*** Opening RECORDS PROVIDED ***

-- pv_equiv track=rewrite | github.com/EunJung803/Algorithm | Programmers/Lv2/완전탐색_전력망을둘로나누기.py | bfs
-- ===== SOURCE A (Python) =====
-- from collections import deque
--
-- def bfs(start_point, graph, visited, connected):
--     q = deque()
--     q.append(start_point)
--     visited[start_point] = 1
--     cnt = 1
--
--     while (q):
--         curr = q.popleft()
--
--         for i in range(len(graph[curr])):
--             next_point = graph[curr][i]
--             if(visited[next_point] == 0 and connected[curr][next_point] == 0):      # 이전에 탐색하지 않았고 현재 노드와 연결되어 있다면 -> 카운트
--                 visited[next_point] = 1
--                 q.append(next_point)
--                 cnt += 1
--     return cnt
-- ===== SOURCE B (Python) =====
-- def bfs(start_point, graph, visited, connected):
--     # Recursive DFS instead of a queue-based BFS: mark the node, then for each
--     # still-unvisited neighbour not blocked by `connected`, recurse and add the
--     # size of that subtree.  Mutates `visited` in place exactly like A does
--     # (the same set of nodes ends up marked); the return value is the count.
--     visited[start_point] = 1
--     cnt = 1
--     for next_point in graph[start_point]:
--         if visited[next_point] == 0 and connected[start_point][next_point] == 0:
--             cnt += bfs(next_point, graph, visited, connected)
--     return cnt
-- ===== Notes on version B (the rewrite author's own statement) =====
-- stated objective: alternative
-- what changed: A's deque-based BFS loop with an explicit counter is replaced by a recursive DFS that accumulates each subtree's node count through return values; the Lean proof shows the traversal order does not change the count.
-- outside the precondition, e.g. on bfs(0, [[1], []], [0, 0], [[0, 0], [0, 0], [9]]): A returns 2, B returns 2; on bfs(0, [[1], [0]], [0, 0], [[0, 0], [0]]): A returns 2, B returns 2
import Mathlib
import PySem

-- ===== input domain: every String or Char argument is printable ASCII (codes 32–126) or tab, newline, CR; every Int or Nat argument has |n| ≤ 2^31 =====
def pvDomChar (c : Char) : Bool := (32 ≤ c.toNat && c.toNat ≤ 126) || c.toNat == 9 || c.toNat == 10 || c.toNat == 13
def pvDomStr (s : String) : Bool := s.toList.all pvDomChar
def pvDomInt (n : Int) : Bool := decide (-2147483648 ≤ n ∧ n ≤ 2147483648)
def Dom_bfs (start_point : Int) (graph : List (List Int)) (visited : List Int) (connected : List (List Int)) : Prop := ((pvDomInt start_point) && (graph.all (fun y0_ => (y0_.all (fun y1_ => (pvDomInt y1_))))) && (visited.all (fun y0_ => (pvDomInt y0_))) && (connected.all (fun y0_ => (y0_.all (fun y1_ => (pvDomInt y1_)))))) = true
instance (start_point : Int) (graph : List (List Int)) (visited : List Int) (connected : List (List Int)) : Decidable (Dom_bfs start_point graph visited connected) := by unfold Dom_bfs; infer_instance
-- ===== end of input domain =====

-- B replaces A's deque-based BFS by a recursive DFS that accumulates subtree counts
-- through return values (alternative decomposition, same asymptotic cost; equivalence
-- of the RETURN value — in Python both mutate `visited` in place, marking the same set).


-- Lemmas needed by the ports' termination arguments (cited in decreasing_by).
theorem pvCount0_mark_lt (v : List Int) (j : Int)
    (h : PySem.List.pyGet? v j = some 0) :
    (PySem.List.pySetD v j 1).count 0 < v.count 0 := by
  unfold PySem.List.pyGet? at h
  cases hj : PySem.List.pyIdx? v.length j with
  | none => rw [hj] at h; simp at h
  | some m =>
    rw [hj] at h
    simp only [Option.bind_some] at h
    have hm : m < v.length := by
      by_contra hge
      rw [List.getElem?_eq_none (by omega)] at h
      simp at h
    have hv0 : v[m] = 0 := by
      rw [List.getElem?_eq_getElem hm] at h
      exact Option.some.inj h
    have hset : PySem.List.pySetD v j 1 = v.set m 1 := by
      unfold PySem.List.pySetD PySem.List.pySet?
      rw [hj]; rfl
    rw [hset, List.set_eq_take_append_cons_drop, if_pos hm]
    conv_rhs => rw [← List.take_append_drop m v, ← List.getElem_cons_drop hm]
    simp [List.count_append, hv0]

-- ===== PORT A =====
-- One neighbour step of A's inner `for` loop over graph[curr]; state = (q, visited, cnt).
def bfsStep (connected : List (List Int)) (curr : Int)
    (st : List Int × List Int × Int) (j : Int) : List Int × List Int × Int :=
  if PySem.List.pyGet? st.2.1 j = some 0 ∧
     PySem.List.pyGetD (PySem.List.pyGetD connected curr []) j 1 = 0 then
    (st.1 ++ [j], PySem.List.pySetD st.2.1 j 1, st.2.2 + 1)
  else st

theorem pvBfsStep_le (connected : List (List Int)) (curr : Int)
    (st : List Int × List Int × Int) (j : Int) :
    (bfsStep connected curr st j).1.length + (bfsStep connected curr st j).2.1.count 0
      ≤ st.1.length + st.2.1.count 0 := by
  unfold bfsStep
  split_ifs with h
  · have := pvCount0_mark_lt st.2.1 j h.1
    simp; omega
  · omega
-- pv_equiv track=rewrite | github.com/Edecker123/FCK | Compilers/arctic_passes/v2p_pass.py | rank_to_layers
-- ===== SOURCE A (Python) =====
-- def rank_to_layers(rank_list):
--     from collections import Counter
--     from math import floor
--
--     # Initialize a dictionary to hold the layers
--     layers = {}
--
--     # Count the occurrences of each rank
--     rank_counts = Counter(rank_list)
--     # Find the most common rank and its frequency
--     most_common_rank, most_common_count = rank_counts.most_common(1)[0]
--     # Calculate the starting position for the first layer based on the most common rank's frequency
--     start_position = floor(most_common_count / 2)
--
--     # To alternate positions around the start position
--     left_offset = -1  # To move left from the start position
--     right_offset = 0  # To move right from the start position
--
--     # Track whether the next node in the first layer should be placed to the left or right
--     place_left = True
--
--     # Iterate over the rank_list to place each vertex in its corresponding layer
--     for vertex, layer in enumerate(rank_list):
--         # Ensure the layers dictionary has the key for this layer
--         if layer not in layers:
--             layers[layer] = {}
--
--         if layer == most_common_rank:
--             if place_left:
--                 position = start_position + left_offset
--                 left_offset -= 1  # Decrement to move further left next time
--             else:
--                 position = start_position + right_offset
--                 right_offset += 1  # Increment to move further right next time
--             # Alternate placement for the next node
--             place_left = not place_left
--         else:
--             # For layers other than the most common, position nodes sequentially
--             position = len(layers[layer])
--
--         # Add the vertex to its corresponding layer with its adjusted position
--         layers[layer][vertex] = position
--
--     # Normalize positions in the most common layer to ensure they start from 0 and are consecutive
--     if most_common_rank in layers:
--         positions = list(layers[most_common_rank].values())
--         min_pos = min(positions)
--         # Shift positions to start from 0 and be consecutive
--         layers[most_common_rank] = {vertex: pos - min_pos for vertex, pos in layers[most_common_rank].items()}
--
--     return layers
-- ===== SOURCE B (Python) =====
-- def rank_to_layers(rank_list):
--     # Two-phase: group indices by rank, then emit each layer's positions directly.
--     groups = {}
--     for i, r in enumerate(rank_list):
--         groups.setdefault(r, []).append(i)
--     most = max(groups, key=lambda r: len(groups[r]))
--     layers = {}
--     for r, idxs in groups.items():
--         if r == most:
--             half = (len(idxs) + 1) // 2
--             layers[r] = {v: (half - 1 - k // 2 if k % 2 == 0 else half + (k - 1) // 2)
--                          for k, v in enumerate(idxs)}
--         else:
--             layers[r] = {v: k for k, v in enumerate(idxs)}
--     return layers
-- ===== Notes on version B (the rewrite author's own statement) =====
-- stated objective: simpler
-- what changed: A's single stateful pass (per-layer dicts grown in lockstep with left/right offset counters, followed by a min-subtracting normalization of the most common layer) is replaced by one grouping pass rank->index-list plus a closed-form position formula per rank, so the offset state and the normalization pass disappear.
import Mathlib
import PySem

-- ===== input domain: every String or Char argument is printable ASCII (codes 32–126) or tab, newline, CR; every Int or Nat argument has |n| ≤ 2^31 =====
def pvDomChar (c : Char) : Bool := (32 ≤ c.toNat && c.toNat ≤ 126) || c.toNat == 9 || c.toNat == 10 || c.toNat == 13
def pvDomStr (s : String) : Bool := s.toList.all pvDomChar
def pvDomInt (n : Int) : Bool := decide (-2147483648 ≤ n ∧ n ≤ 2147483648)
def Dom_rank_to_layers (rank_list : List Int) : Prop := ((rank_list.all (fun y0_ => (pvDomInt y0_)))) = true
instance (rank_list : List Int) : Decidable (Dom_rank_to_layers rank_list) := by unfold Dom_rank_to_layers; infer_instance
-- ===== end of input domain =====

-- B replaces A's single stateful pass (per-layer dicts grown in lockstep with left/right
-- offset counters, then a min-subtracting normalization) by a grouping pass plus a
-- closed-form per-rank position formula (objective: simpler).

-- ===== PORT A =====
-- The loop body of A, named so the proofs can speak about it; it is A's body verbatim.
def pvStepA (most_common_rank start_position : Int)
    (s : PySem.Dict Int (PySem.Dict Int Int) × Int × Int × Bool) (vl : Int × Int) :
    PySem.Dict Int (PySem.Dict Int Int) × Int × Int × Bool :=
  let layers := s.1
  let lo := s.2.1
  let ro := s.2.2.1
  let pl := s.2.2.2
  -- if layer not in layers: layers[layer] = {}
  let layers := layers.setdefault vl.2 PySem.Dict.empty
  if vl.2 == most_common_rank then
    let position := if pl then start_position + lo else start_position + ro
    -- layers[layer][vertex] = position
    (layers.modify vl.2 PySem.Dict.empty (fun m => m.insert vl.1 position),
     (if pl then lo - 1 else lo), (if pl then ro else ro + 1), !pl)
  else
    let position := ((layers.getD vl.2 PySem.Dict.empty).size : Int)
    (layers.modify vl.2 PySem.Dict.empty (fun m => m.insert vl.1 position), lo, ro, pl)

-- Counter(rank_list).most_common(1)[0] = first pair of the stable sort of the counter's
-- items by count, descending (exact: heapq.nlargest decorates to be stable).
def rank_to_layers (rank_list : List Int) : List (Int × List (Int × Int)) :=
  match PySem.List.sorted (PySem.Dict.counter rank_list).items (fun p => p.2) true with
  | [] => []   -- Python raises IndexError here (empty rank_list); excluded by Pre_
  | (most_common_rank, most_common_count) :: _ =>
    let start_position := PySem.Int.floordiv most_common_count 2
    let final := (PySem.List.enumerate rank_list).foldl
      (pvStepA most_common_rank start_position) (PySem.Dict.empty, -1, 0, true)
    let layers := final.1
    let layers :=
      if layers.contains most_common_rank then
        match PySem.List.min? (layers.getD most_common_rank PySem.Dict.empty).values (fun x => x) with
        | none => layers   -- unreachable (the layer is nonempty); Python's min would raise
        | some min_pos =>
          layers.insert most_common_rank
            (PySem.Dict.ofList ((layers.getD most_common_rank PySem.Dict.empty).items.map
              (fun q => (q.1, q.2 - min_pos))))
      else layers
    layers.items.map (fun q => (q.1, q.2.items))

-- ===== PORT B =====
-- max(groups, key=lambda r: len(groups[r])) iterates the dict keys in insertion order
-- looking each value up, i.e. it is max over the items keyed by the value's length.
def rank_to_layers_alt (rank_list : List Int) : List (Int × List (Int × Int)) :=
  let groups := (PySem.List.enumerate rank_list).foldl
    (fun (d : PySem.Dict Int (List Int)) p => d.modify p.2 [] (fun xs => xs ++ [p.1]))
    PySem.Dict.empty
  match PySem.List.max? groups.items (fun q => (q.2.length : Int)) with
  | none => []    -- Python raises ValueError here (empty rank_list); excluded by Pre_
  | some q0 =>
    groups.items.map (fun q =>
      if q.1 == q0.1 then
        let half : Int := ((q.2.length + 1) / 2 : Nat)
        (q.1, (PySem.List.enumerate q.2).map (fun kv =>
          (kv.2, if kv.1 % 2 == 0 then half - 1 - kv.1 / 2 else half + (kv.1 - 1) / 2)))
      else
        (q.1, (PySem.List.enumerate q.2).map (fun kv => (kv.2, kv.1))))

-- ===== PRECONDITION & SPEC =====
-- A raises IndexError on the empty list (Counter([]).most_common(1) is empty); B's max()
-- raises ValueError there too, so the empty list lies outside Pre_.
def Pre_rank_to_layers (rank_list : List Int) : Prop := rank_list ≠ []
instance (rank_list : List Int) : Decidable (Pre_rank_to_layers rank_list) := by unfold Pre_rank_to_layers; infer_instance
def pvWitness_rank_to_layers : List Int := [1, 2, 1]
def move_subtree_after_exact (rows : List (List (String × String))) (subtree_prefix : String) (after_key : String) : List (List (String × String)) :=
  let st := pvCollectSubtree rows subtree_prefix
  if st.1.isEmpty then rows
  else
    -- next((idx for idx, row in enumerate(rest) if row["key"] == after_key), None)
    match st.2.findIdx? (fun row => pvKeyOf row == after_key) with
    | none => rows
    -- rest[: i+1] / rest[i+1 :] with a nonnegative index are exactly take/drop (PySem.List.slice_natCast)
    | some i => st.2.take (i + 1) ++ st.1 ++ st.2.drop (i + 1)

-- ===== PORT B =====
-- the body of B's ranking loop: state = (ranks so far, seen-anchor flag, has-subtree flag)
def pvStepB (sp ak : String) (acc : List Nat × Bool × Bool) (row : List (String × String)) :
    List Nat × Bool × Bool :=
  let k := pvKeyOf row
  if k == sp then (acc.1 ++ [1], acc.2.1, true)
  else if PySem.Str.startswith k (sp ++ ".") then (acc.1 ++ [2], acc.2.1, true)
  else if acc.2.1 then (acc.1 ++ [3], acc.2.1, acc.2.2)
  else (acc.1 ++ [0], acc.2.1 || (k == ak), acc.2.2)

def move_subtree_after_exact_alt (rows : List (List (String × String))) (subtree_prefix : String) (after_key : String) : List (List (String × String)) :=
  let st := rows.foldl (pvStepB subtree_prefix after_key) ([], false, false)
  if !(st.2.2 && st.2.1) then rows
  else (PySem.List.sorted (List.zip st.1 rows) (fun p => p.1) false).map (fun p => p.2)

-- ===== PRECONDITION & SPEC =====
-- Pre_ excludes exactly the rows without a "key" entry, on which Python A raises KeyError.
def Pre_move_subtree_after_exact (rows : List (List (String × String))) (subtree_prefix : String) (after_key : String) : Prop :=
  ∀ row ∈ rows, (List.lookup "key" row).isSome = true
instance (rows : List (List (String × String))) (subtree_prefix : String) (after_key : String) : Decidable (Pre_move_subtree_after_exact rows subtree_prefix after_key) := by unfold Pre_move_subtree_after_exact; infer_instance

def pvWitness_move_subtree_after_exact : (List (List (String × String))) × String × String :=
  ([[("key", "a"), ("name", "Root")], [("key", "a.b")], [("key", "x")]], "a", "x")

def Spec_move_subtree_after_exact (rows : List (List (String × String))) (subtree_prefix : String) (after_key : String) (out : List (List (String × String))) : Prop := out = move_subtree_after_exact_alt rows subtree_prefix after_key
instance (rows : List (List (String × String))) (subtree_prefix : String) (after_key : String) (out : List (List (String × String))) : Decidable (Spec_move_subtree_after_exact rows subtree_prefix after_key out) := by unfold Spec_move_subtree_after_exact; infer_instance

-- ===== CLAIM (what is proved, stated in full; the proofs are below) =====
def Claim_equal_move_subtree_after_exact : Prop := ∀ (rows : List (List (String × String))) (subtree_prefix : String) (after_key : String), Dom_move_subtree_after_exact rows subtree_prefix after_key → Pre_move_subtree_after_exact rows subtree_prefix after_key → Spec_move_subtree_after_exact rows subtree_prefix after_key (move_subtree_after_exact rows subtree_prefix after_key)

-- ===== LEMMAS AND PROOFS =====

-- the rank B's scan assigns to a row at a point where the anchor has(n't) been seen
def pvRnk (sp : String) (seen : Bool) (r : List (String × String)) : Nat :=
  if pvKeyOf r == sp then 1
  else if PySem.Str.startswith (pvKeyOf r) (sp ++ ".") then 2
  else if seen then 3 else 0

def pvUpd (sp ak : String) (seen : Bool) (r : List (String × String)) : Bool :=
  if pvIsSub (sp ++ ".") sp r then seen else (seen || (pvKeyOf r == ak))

*** Closing RECORDS PROVIDED ***

[EXERCISE INSTRUCTIONS]: Of the lines above, copy each that contains "match".

[RESPONSE AREA]:
  match PySem.List.sorted (PySem.Dict.counter rank_list).items (fun p => p.2) true with
        match PySem.List.min? (layers.getD most_common_rank PySem.Dict.empty).values (fun x => x) with
  match PySem.List.max? groups.items (fun q => (q.2.length : Int)) with
    match st.2.findIdx? (fun row => pvKeyOf row == after_key) with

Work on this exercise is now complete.